RALEIGH, N.C. (WNCN) — You may have noticed more deer in our area, especially near roadways.

“This time of year is what we call the ‘deer rut’, which is basically mating season for deer,” said Falyn Owens, extension wildlife biologist with the North Carolina Wildlife Resources Commission. “They’re moving around a whole lot more than they do under normal circumstances.”

More deer on the move mean drivers should be extra careful on the road.

According to the North Carolina Department of Transportation, about 7 percent of all vehicle crashes in the state involve wild animals, and most of those are deer.

Wake County has the highest number of animal crashes with 2,575 between 2020 and 2022, according to NCDOT.

(File photo)

Owens said deer are active anytime day or night during mating season, not just dawn or dusk.

What should I do if a deer runs into the road?

“The best thing that you can do if you see a deer in the road is brake as much as you possibly can, but stay in your lane,” Owens explained.

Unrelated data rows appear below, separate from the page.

-- pv_equiv track=rewrite | github.com/pypi-data/pypi-mirror-365 | packages/helmkit/helmkit-0.3.2.tar.gz/helmkit-0.3.2/src/helmkit/molecule.py | _split_sequence_with_brackets
-- ===== SOURCE A (Python) =====
-- from typing import List
--
-- def _split_sequence_with_brackets(sequence: str) -> List[str]:
--     """Split a sequence into individual monomers, respecting brackets."""
--     result = []
--     current = ""
--     bracket_depth = 0
--
--     for char in sequence:
--         if char == "[":
--             bracket_depth += 1
--             current += char
--         elif char == "]":
--             bracket_depth -= 1
--             current += char
--         elif char == "." and bracket_depth == 0:
--             result.append(current)
--             current = ""
--         else:
--             current += char
--
--     if current:
--         result.append(current)
--
--     return result
-- ===== SOURCE B (Python) =====
-- def _split_sequence_with_brackets(sequence):
--     """Split a sequence into individual monomers, respecting brackets."""
--     result = []
--     buf = []
--     bal = 0
--     for part in sequence.split('.'):
--         buf.append(part)
--         bal += part.count('[') - part.count(']')
--         if bal == 0:
--             result.append('.'.join(buf))
--             buf = []
--     if buf:
--         result.append('.'.join(buf))
--     if result and result[-1] == '':
--         result.pop()
--     return result
-- ===== Notes on version B (the rewrite author's own statement) =====
-- stated objective: faster
-- what changed: A scans character by character in Python maintaining a bracket depth and cutting at depth-zero dots; B delegates the scan to the C-level str.split, str.count and str.join primitives, folding over the dot-separated parts with a running bracket balance, re-joining buffered parts while the balance is non-zero and dropping a trailing empty segment at the end.
import Mathlib
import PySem

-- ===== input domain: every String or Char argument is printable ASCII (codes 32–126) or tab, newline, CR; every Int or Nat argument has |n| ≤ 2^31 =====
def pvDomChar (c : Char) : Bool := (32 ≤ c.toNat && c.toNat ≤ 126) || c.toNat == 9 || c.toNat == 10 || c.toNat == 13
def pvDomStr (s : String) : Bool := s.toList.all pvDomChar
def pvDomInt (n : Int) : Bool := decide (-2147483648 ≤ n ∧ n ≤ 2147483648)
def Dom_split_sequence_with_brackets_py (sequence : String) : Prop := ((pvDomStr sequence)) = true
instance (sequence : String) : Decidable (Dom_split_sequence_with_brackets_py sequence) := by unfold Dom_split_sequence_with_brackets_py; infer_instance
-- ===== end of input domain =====

-- B replaces A's character-by-character depth scan by splitting on the dot first and folding
-- over the parts with a running bracket balance (objective: faster, measured).

-- ===== PORT A =====
-- one step of A's `for char in sequence` loop; state = (result, current, bracket_depth)
def pvStepA (st : List (List Char) × List Char × Int) (c : Char) : List (List Char) × List Char × Int :=
  if c = '[' then (st.1, st.2.1 ++ [c], st.2.2 + 1)
  else if c = ']' then (st.1, st.2.1 ++ [c], st.2.2 - 1)
  else if c = '.' ∧ st.2.2 = 0 then (st.1 ++ [st.2.1], [], st.2.2)
  else (st.1, st.2.1 ++ [c], st.2.2)

def split_sequence_with_brackets_py (sequence : String) : List String :=
  let fin := sequence.toList.foldl pvStepA ([], [], 0)
  (if fin.2.1 ≠ [] then fin.1 ++ [fin.2.1] else fin.1).map String.ofList

-- ===== PORT B =====
-- part.count('[') - part.count(']')
def pvBalance (p : List Char) : Int :=
  (PySem.Chars.count p ['['] : Int) - (PySem.Chars.count p [']'] : Int)

-- one step of B's `for part in sequence.split('.')` loop; state = (result, buf, bal)
def pvStepB (st : List (List Char) × List (List Char) × Int) (p : List Char) :
    List (List Char) × List (List Char) × Int :=
  let buf' := st.2.1 ++ [p]
  let bal' := st.2.2 + pvBalance p
  if bal' = 0 then (st.1 ++ [PySem.Chars.join ['.'] buf'], [], 0)
  else (st.1, buf', bal')

def split_sequence_with_brackets_py_alt (sequence : String) : List String :=
  let parts := PySem.Chars.splitOn sequence.toList ['.']
  let fin := parts.foldl pvStepB ([], [], 0)
  let result := if fin.2.1 ≠ [] then fin.1 ++ [PySem.Chars.join ['.'] fin.2.1] else fin.1
  (if result ≠ [] ∧ result.getLast? = some [] then result.dropLast else result).map String.ofList

-- ===== PRECONDITION & SPEC =====
def Spec_split_sequence_with_brackets_py (sequence : String) (out : List String) : Prop := out = split_sequence_with_brackets_py_alt sequence
instance (sequence : String) (out : List String) : Decidable (Spec_split_sequence_with_brackets_py sequence out) := by unfold Spec_split_sequence_with_brackets_py; infer_instance

-- ===== CLAIM (what is proved, stated in full; the proofs are below) =====
def Claim_equal_split_sequence_with_brackets_py : Prop := ∀ (sequence : String), Dom_split_sequence_with_brackets_py sequence → Spec_split_sequence_with_brackets_py sequence (split_sequence_with_brackets_py sequence)

-- ===== LEMMAS AND PROOFS =====

-- reference form of splitting a char list on '.' (proved equal to PySem.Chars.splitOn · ['.'])
def pvSplitAux (pre : List Char) : List Char → List (List Char)
  | [] => [pre]
  | c :: r => if c = '.' then pre :: pvSplitAux [] r else pvSplitAux (pre ++ [c]) r

lemma pvCountGo (c : Char) (l : List Char) : ∀ (fuel acc : Nat), l.length ≤ fuel →
    PySem.Chars.count.go [c] fuel l acc = acc + l.count c := by
  induction l with
  | nil => intro fuel acc _; cases fuel <;> simp [PySem.Chars.count.go]
  | cons h t ih =>
    intro fuel acc hle
    cases fuel with
    | zero => simp at hle
    | succ f =>
      simp only [PySem.Chars.count.go]
      by_cases hc : c = h
      · subst hc
        rw [if_pos (by simp [List.isPrefixOf])]
        simp only [List.length_cons, List.length_nil, Nat.zero_add, List.drop_succ_cons,
          List.drop_zero]
        rw [ih f (acc + 1) (by simpa using hle), List.count_cons]
        simp; omega
      · rw [if_neg (by simp [List.isPrefixOf]; exact hc)]
        rw [ih f acc (by simpa using hle), List.count_cons]
        have hhc : ¬h = c := fun hh => hc hh.symm
        simp [hhc]

lemma pvCountSingle (l : List Char) (c : Char) : PySem.Chars.count l [c] = l.count c := by
  simpa [PySem.Chars.count] using pvCountGo c l l.length 0 le_rfl

lemma pvSplitGo (l : List Char) : ∀ (fuel : Nat) (cur : List Char) (acc : List (List Char)),
    l.length < fuel →
    PySem.Chars.splitOn.go ['.'] fuel l cur acc = acc.reverse ++ pvSplitAux cur.reverse l := by
  induction l with
  | nil =>
    intro fuel cur acc _
    cases fuel <;> simp [PySem.Chars.splitOn.go, pvSplitAux]
  | cons h t ih =>
    intro fuel cur acc hlt
    cases fuel with
    | zero => omega
    | succ f =>
      simp only [PySem.Chars.splitOn.go]
      by_cases hc : h = '.'
      · subst hc
        simp only [List.isPrefixOf]
        simp [ih f [] (cur.reverse :: acc) (by simpa using hlt), pvSplitAux]
      · have : List.isPrefixOf ['.'] (h :: t) = false := by
          simp [List.isPrefixOf]; exact fun hh => hc hh.symm
        simp [this, ih f (h :: cur) acc (by simpa using hlt), pvSplitAux, hc]

lemma pvSplitOnEq (l : List Char) : PySem.Chars.splitOn l ['.'] = pvSplitAux [] l := by
  simpa [PySem.Chars.splitOn] using pvSplitGo l (l.length + 1) [] [] (by omega)

lemma pvSplitAux_ne_nil (l : List Char) (pre : List Char) : pvSplitAux pre l ≠ [] := by
  induction l generalizing pre with
  | nil => simp [pvSplitAux]
  | cons c r ih => by_cases hc : c = '.' <;> simp [pvSplitAux, hc, ih]

lemma pvJoinSplitAux (l : List Char) : ∀ pre, PySem.Chars.join ['.'] (pvSplitAux pre l) = pre ++ l := by
  induction l with
  | nil => intro pre; simp [pvSplitAux, PySem.Chars.join_singleton]
  | cons c r ih =>
    intro pre
    by_cases hc : c = '.'
    · subst hc
      have hne := pvSplitAux_ne_nil r []
      rcases hr : pvSplitAux [] r with _ | ⟨q, rest⟩
      · exact absurd hr hne
      · simp [pvSplitAux, hr, PySem.Chars.join_cons_cons]
        have := ih []
        rw [hr] at this
        simp [this]
    · simp [pvSplitAux, hc, ih (pre ++ [c])]

lemma pvSplitAux_dotfree (l : List Char) : ∀ pre, ('.' : Char) ∉ pre →
    ∀ p ∈ pvSplitAux pre l, ('.' : Char) ∉ p := by
  induction l with
  | nil => intro pre hpre p hp; simp [pvSplitAux] at hp; subst hp; exact hpre
  | cons c r ih =>
    intro pre hpre p hp
    by_cases hc : c = '.'
    · subst hc
      simp [pvSplitAux] at hp
      rcases hp with hp | hp
      · subst hp; exact hpre
      · exact ih [] (by simp) p hp
    · simp [pvSplitAux, hc] at hp
      refine ih (pre ++ [c]) ?_ p hp
      simp [hpre, Ne.symm hc]

-- join over buf ++ [p] peels the last part off
lemma pvJoinSnoc (buf : List (List Char)) (p : List Char) :
    PySem.Chars.join ['.'] (buf ++ [p]) =
      (if buf = [] then [] else PySem.Chars.join ['.'] buf ++ ['.']) ++ p := by
  induction buf with
  | nil => simp [PySem.Chars.join_singleton]
  | cons x rest ih =>
    rcases rest with _ | ⟨y, rest'⟩
    · simp [PySem.Chars.join_cons_cons, PySem.Chars.join_singleton]
    · simp only [List.cons_append, PySem.Chars.join_cons_cons]
      simp only [List.cons_append] at ih ⊢
      rw [ih]
      simp

-- A's loop over a dot-free chunk just appends it and shifts the depth by its balance
lemma pvScanDotfree (p : List Char) (hdf : ('.' : Char) ∉ p) :
    ∀ (res : List (List Char)) (cur : List Char) (d : Int),
    List.foldl pvStepA (res, cur, d) p = (res, cur ++ p, d + pvBalance p) := by
  induction p with
  | nil => intro res cur d; simp [pvBalance, pvCountSingle]
  | cons c t ih =>
    intro res cur d
    have hdt : ('.' : Char) ∉ t := fun h => hdf (List.mem_cons_of_mem _ h)
    have hcd : c ≠ '.' := fun h => hdf (h ▸ List.mem_cons_self ..)
    simp only [List.foldl_cons, pvStepA]
    by_cases h1 : c = '['
    · subst h1
      rw [if_pos rfl, ih hdt]
      have hb : pvBalance ('[' :: t) = pvBalance t + 1 := by
        simp [pvBalance, pvCountSingle]; ring
      exact congrArg (Prod.mk res) (congrArg₂ Prod.mk (by simp) (by rw [hb]; ring))
    · by_cases h2 : c = ']'
      · subst h2
        rw [if_neg (by decide), if_pos rfl, ih hdt]
        have hb : pvBalance (']' :: t) = pvBalance t - 1 := by
          simp [pvBalance, pvCountSingle]; ring
        exact congrArg (Prod.mk res) (congrArg₂ Prod.mk (by simp) (by rw [hb]; ring))
      · rw [if_neg h1, if_neg h2, if_neg (fun h => hcd h.1), ih hdt]
        have hb : pvBalance (c :: t) = pvBalance t := by
          simp [pvBalance, pvCountSingle,
            fun hh : c = '[' => h1 hh, fun hh : c = ']' => h2 hh]
        exact congrArg (Prod.mk res) (congrArg₂ Prod.mk (by simp) (by rw [hb]))

-- the endings of the two loops, named so the induction can talk about them
def pvFinishA (st : List (List Char) × List Char × Int) : List (List Char) :=
  if st.2.1 ≠ [] then st.1 ++ [st.2.1] else st.1

def pvFinishB (st : List (List Char) × List (List Char) × Int) : List (List Char) :=
  let r := if st.2.1 ≠ [] then st.1 ++ [PySem.Chars.join ['.'] st.2.1] else st.1
  if r ≠ [] ∧ r.getLast? = some [] then r.dropLast else r

-- the current-buffer contents A holds when B's pending buffer is `buf`
def pvCur (buf : List (List Char)) : List Char :=
  if buf = [] then [] else PySem.Chars.join ['.'] buf ++ ['.']

lemma pvCur_snoc (buf : List (List Char)) (p : List Char) :
    pvCur buf ++ p = PySem.Chars.join ['.'] (buf ++ [p]) := by
  rw [pvJoinSnoc, pvCur]

-- the main correspondence: A scanning the '.'-joined remaining parts from a boundary state
-- equals B folding over those parts, for any boundary state (res, buf, bal)
lemma pvMain (parts : List (List Char)) (hdf : ∀ p ∈ parts, ('.' : Char) ∉ p)
    (hne : parts ≠ []) :
    ∀ (res buf : List (List Char)) (bal : Int),
    pvFinishA (List.foldl pvStepA (res, pvCur buf, bal) (PySem.Chars.join ['.'] parts))
    = pvFinishB (List.foldl pvStepB (res, buf, bal) parts) := by
  induction parts with
  | nil => exact absurd rfl hne
  | cons p rest ih =>
    intro res buf bal
    have hdfp : ('.' : Char) ∉ p := hdf p (List.mem_cons_self ..)
    rcases rest with _ | ⟨q, rest'⟩
    · -- last part
      rw [PySem.Chars.join_singleton, pvScanDotfree p hdfp, List.foldl_cons, List.foldl_nil]
      by_cases hb : bal + pvBalance p = 0
      · have hs : pvStepB (res, buf, bal) p =
            (res ++ [PySem.Chars.join ['.'] (buf ++ [p])], [], 0) := by
          simp [pvStepB, hb]
        rw [hs]
        simp only [pvFinishA, pvFinishB, ne_eq, not_true_eq_false, if_false, ← pvCur_snoc]
        by_cases hcp : pvCur buf ++ p = [] <;>
          simp [hcp]
      · have hs : pvStepB (res, buf, bal) p =
            (res, buf ++ [p], bal + pvBalance p) := by
          simp [pvStepB, hb]
        rw [hs]
        have hbne : (buf ++ [p] : List (List Char)) ≠ [] := by simp
        simp only [pvFinishA, pvFinishB, ne_eq, hbne, not_false_eq_true, if_true, ← pvCur_snoc]
        by_cases hcp : pvCur buf ++ p = [] <;>
          simp [hcp]
    · -- interior part, followed by the '.' before the next part
      have hdfr : ∀ x ∈ q :: rest', ('.' : Char) ∉ x :=
        fun x hx => hdf x (List.mem_cons_of_mem _ hx)
      have hsplit : PySem.Chars.join ['.'] (p :: q :: rest')
          = p ++ '.' :: PySem.Chars.join ['.'] (q :: rest') := by
        rw [PySem.Chars.join_cons_cons]; simp
      rw [hsplit]
      have hA : List.foldl pvStepA (res, pvCur buf, bal) (p ++ '.' :: PySem.Chars.join ['.'] (q :: rest'))
          = List.foldl pvStepA (pvStepA (res, pvCur buf ++ p, bal + pvBalance p) '.')
              (PySem.Chars.join ['.'] (q :: rest')) := by
        rw [List.foldl_append, pvScanDotfree p hdfp, List.foldl_cons]
      rw [hA, List.foldl_cons]
      by_cases hb : bal + pvBalance p = 0
      · have hsA : pvStepA (res, pvCur buf ++ p, bal + pvBalance p) '.'
            = (res ++ [pvCur buf ++ p], [], 0) := by
          simp [pvStepA, hb]
        have hsB : pvStepB (res, buf, bal) p
            = (res ++ [pvCur buf ++ p], [], 0) := by
          simp [pvStepB, hb, pvCur_snoc]
        rw [hsA, hsB]
        have := ih hdfr (by simp) (res ++ [pvCur buf ++ p]) [] 0
        simpa [pvCur] using this
      · have hsA : pvStepA (res, pvCur buf ++ p, bal + pvBalance p) '.'
            = (res, pvCur buf ++ p ++ ['.'], bal + pvBalance p) := by
          simp [pvStepA, hb]
        have hsB : pvStepB (res, buf, bal) p
            = (res, buf ++ [p], bal + pvBalance p) := by
          simp [pvStepB, hb]
        rw [hsA, hsB]
        have := ih hdfr (by simp) res (buf ++ [p]) (bal + pvBalance p)
        have hcur : pvCur (buf ++ [p]) = pvCur buf ++ p ++ ['.'] := by
          simp [pvCur, ← pvCur_snoc]
        rw [hcur] at this
        exact this

-- ===== VERDICT (by name: the statement is the Claim_ definition above) =====
theorem split_sequence_with_brackets_py_spec : Claim_equal_split_sequence_with_brackets_py := by
  intro sequence _
  show split_sequence_with_brackets_py sequence = split_sequence_with_brackets_py_alt sequence
  unfold split_sequence_with_brackets_py split_sequence_with_brackets_py_alt
  rw [pvSplitOnEq]
  apply congrArg
  have h := pvMain (pvSplitAux [] sequence.toList)
    (pvSplitAux_dotfree sequence.toList [] (by simp))
    (pvSplitAux_ne_nil sequence.toList [])
    [] [] 0
  rw [pvJoinSplitAux] at h
  simpa [pvFinishA, pvFinishB, pvCur] using h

She said it’s very important to avoid swerving.

“If you swerve, which can be an instinct, then you’re putting yourself in danger of going into ongoing traffic or veering off the road,” she explained.

Deer running in front of a car on dashcam footage (File photo)

Owens said research shows the safest response you can possibly have is to stay in your lane.

“If that means you end up hitting the deer, that’s better than swerving because that puts you in danger of oncoming traffic of objects on the side of the road,” she said.

How to avoid deer while driving

Deer crossing sign (file photo)

As you drive down the road, experts said it’s important to pay attention to the wood line, where deer could be just a few feet away.

It’s also where you’ll find deer crossing signs.

“Those signs are installed in places where there has been a history of collisions with deer,” Owens explained. “So if you see one of those signs, pay attention because it genuinely is a place where deer are more likely to be crossing.”

The big takeaway, pay attention.



“Be very cognizant of what might be in the road,” Owens said. “And also, when it comes to deer, if you see one deer crossing the road, there could be others in that group that are following along. So if you see one deer, just think about the fact that there might be more.”

If one deer runs out, more might follow (CBS 17 file photo)

What if I hit one?

If you do hit a deer, Owens said you should always call 911 to report the crash.

She said local law enforcement who respond to the scene will help make a decision about what should happen with the deer if it’s injured or still alive.